Using seizure rodent data alone (+R(Y)) degrades performance, highlighting the regularization role of normal behavioral data.

Highlights & Insights¶

This work is the first to define a purely vision-based epileptic seizure forecasting task (predicting seizure occurrence within 5 seconds using a 3–10 second window), representing a clinically pioneering contribution.
The cross-species transfer learning paradigm is novel, exploiting pathological consistency between rodent and human epilepsy for knowledge transfer.
The finding of a low optimal masking ratio (0.3) reveals a fundamental difference in information density between medical and natural videos.
The performance degradation when pre-training on seizure samples alone underscores the importance of normal behavior as a contrastive baseline.

Limitations & Future Work¶

The evaluation set comprises only 40 video sequences, limiting statistical power.
A fixed 5-second prediction window is used; varying prediction horizons are not explored.
The method is purely visual, without incorporating audio or wearable device signals.
The theoretical basis of cross-species transfer — specifically which behavioral patterns are truly transferable — lacks in-depth analysis.
Clinical deployment requires validation on larger-scale, more diverse longitudinal datasets.
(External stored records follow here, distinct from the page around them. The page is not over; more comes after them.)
-- pv_equiv track=rewrite | github.com/megascienta/sciona | src/sciona/code_analysis/core/extract/languages/java_imports.py | module_prefix_for_package
-- ===== SOURCE A (Python) =====
-- from typing import Optional
--
-- def module_prefix_for_package(module_name: str, package_name: Optional[str]) -> str | None:
--     if not package_name:
--         return None
--     module_parts = module_name.split(".")
--     package_parts = package_name.split(".")
--     if len(module_parts) < len(package_parts):
--         return None
--     for idx in range(len(module_parts) - len(package_parts), -1, -1):
--         if module_parts[idx : idx + len(package_parts)] == package_parts:
--             prefix_parts = module_parts[:idx]
--             return ".".join(prefix_parts) if prefix_parts else None
--     return None
-- ===== SOURCE B (Python) =====
-- from typing import Optional
--
--
-- def module_prefix_for_package(module_name: str, package_name: Optional[str]) -> str | None:
--     # Scan the dotted string itself instead of split token lists: find the
--     # last token-boundary-aligned occurrence of package_name in module_name.
--     if not package_name:
--         return None
--     m = module_name
--     p = package_name
--     for i in range(len(m) - len(p), -1, -1):
--         if (m[i:i + len(p)] == p
--                 and (i == 0 or m[i - 1] == ".")
--                 and (i + len(p) == len(m) or m[i + len(p)] == ".")):
--             return m[:i - 1] if i > 0 else None
--     return None
-- ===== Notes on version B (the rewrite author's own statement) =====
-- stated objective: alternative
-- what changed: B never splits the strings: instead of building both token lists and comparing token-list slices, it scans the dotted module string itself for the last occurrence of package_name that is aligned on '.' token boundaries and returns the character prefix before it.
import Mathlib
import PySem

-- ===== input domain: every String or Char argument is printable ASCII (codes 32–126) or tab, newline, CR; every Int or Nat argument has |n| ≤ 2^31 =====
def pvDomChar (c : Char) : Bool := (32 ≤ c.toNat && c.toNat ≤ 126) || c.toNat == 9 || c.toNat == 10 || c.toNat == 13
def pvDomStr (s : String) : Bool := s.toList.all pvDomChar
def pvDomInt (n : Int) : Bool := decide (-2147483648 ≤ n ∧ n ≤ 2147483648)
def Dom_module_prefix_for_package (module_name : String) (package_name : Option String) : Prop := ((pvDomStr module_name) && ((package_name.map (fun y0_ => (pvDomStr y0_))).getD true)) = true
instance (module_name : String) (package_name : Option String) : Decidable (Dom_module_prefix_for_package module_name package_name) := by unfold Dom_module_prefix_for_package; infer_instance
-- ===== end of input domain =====

-- B rewrites A to scan the dotted module string itself for the last token-boundary-aligned
-- occurrence of package_name, instead of splitting both strings into token lists (objective: alternative).

-- ===== PORT A =====
-- the for-loop over idx with early return
def pvAloop (mp pp : List (List Char)) : List Int → Option String
  | [] => none
  | idx :: rest =>
      if PySem.List.slice mp (some idx) (some (idx + (pp.length : Int))) = pp then
        -- prefix_parts = module_parts[:idx]; return ".".join(prefix_parts) if prefix_parts else None
        (let prefixParts := PySem.List.slice mp none (some idx)
         if prefixParts ≠ [] then some (String.ofList (PySem.Chars.join ['.'] prefixParts)) else none)
      else pvAloop mp pp rest

-- s.split(".") has a nonempty separator, so PySem.Str.split? returns `some`;
-- it is ported as PySem.Chars.splitOn on the code points (exact), keeping the parts as List Char.
def module_prefix_for_package (module_name : String) (package_name : Option String) : Option String :=
  match package_name with
  | none => none
  | some p =>
      if p = "" then none
      else
        let module_parts := PySem.Chars.splitOn module_name.toList ['.']
        let package_parts := PySem.Chars.splitOn p.toList ['.']
        if module_parts.length < package_parts.length then none
        else pvAloop module_parts package_parts
          (PySem.List.pyRange ((module_parts.length : Int) - (package_parts.length : Int)) (-1) (-1))

-- ===== PORT B =====
-- the for-loop over char index i with early return; conditions exactly as in Source B
def pvBloop (mc pc : List Char) : List Int → Option String
  | [] => none
  | i :: rest =>
      if PySem.Chars.slice mc (some i) (some (i + (pc.length : Int))) = pc
          ∧ (i = 0 ∨ PySem.Chars.pyGet? mc (i - 1) = some '.')
          ∧ (i + (pc.length : Int) = (mc.length : Int) ∨ PySem.Chars.pyGet? mc (i + (pc.length : Int)) = some '.') then
        if 0 < i then some (String.ofList (PySem.Chars.slice mc none (some (i - 1)))) else none
      else pvBloop mc pc rest

def module_prefix_for_package_alt (module_name : String) (package_name : Option String) : Option String :=
  match package_name with
  | none => none
  | some p =>
      if p = "" then none
      else pvBloop module_name.toList p.toList
        (PySem.List.pyRange ((module_name.toList.length : Int) - (p.toList.length : Int)) (-1) (-1))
VideoMAE, as a powerful foundation model for video self-supervised learning, warrants further exploration in medical domains.
The RodEpil dataset provides a new data resource for cross-species learning research.
The few-shot learning paradigm is well-suited to data-scarce medical settings, though broader sample diversity is needed to validate robustness.
The cross-species consistency hypothesis may extend beyond epilepsy to other neurological and behavioral disorders, warranting generalizability studies.
Complementary fusion with EEG-based methods may represent an important future direction.

Rating¶

Novelty: ⭐⭐⭐⭐ First formulation of video-based seizure forecasting; cross-species transfer paradigm is highly original.
Experimental Thoroughness: ⭐⭐⭐ Ablation design is well-conceived, but the dataset size (40 videos) is limited and statistical significance is questionable.
Writing Quality: ⭐⭐⭐⭐ Problem definition is clear and the framework is described thoroughly.
Value: ⭐⭐⭐⭐ Opens a new direction for non-invasive seizure warning systems with significant clinical potential.

Additional Remarks¶

The core assumption underlying cross-species transfer learning — that pre-ictal behavioral prodromes share commonalities across species — has partial support in the neuroscience literature. Although validated at limited scale, this work opens new avenues for large-scale follow-up studies. Future integration of multimodal signals (video + HRV + audio) is expected to further improve forecasting performance.